▸ **Provided entries**:
"""
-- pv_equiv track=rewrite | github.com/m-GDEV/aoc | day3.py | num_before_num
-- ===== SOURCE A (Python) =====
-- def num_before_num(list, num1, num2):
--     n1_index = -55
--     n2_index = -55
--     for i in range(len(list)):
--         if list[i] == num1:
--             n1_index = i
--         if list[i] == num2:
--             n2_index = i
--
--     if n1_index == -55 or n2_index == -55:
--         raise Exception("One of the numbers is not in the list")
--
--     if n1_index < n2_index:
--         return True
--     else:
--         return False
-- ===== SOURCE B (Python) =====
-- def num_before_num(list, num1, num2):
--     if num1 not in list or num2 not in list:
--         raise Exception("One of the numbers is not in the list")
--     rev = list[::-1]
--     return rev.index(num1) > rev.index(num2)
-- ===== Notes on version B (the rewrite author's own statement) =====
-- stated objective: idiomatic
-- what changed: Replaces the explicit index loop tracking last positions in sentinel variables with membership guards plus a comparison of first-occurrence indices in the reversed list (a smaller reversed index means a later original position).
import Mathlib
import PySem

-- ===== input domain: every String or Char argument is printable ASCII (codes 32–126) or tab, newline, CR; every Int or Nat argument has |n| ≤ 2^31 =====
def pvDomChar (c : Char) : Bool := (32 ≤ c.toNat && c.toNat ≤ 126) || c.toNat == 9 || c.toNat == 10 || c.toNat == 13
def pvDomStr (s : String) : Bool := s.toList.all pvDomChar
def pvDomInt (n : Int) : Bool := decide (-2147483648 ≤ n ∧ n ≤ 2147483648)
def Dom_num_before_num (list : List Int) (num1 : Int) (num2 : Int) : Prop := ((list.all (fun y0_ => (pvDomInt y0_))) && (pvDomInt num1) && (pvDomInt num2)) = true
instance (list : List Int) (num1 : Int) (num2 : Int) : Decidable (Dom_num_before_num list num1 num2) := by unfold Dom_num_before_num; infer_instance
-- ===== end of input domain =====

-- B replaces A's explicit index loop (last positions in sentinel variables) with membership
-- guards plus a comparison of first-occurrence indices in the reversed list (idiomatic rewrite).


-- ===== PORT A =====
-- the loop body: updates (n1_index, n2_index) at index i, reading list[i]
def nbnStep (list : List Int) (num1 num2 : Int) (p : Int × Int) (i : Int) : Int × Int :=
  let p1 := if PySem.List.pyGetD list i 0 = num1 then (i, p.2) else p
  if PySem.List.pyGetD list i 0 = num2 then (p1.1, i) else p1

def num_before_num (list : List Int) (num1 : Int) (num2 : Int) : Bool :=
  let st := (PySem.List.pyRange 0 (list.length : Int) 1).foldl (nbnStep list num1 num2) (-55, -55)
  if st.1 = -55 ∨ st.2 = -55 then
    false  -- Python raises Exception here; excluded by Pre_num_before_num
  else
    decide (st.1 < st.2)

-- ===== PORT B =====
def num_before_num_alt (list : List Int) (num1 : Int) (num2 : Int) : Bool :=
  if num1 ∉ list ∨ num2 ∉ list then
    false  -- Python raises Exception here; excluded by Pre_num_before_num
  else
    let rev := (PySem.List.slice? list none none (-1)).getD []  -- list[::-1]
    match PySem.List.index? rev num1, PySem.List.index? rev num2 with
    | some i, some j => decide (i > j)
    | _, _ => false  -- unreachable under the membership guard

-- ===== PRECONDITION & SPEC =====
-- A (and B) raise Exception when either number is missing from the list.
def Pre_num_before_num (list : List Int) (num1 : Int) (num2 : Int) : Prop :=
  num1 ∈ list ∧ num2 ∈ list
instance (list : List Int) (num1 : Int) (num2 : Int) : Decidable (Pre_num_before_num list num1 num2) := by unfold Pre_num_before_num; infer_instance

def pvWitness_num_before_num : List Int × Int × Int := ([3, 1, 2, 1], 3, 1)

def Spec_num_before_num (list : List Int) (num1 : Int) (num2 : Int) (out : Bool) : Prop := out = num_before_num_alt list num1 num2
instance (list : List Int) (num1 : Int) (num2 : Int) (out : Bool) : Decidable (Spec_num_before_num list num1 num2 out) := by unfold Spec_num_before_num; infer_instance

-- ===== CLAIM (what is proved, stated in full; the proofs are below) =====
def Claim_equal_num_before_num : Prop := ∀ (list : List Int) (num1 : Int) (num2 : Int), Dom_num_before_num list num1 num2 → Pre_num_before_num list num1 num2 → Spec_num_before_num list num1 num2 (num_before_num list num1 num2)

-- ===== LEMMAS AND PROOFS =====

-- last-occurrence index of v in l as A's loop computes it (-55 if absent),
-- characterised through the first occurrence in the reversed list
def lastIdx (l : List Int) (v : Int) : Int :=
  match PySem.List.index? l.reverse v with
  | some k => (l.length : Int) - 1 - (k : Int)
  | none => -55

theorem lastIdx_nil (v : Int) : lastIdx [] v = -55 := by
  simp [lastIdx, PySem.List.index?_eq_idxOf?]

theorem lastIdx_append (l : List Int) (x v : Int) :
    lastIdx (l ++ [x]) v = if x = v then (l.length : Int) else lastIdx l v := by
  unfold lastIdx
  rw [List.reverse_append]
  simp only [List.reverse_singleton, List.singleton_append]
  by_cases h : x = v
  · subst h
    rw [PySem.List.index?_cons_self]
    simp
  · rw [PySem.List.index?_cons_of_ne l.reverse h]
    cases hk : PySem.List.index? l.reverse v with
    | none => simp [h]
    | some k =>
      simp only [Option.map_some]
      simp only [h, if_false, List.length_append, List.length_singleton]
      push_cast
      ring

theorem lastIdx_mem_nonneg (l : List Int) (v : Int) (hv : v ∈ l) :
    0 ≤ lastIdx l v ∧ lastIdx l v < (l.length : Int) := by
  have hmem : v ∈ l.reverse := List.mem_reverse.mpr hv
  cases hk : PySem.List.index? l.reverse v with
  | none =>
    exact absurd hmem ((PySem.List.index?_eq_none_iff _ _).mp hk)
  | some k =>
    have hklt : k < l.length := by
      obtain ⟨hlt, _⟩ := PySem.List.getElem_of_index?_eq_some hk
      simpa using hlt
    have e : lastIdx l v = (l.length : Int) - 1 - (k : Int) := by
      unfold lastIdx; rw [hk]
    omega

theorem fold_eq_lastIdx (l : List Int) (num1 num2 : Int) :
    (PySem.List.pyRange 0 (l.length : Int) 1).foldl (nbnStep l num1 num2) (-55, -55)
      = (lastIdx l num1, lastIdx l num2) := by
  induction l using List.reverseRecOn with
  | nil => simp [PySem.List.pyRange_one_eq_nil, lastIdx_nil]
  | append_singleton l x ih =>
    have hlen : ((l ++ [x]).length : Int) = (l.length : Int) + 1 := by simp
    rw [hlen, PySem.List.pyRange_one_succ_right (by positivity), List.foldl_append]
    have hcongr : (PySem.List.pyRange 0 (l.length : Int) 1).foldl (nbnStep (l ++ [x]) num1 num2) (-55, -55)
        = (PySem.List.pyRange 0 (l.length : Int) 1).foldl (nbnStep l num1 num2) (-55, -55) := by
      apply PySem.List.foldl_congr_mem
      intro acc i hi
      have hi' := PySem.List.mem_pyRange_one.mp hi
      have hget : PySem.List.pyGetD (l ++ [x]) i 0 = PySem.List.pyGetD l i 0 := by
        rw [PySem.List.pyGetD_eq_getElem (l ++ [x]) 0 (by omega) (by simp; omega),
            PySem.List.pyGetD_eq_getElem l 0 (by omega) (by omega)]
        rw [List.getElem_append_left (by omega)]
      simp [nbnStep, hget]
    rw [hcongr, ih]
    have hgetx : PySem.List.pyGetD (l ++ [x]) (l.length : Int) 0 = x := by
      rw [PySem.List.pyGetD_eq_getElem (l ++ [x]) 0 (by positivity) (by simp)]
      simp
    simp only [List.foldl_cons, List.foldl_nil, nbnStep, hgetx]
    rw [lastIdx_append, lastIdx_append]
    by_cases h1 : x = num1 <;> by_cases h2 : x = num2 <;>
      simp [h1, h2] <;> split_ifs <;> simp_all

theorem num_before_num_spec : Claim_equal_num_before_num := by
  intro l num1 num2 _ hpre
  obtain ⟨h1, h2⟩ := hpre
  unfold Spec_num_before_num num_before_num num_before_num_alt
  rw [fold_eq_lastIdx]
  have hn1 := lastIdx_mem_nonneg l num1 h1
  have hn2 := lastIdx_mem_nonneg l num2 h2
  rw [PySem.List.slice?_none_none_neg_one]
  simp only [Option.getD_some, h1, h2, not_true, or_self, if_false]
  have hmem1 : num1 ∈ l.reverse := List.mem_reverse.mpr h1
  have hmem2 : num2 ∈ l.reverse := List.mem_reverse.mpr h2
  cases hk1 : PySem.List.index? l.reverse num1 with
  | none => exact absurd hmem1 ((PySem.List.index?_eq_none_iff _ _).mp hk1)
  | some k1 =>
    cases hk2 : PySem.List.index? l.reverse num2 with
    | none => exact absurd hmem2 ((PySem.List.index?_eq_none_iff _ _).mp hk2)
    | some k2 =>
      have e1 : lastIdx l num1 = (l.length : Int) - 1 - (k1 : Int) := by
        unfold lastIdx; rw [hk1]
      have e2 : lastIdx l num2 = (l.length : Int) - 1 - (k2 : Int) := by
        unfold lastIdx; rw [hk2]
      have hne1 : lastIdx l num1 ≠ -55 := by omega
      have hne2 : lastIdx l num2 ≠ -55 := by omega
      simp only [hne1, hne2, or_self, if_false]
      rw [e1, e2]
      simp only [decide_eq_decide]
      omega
"""
▸ **Task details**: Give back exactly the lines from the first line of the records through the line holding "n1_index == -55", including both of those lines and leaving out all others.

▸ **Answer space**:
-- pv_equiv track=rewrite | github.com/m-GDEV/aoc | day3.py | num_before_num
-- ===== SOURCE A (Python) =====
-- def num_before_num(list, num1, num2):
--     n1_index = -55
--     n2_index = -55
--     for i in range(len(list)):
--         if list[i] == num1:
--             n1_index = i
--         if list[i] == num2:
--             n2_index = i
--
--     if n1_index == -55 or n2_index == -55:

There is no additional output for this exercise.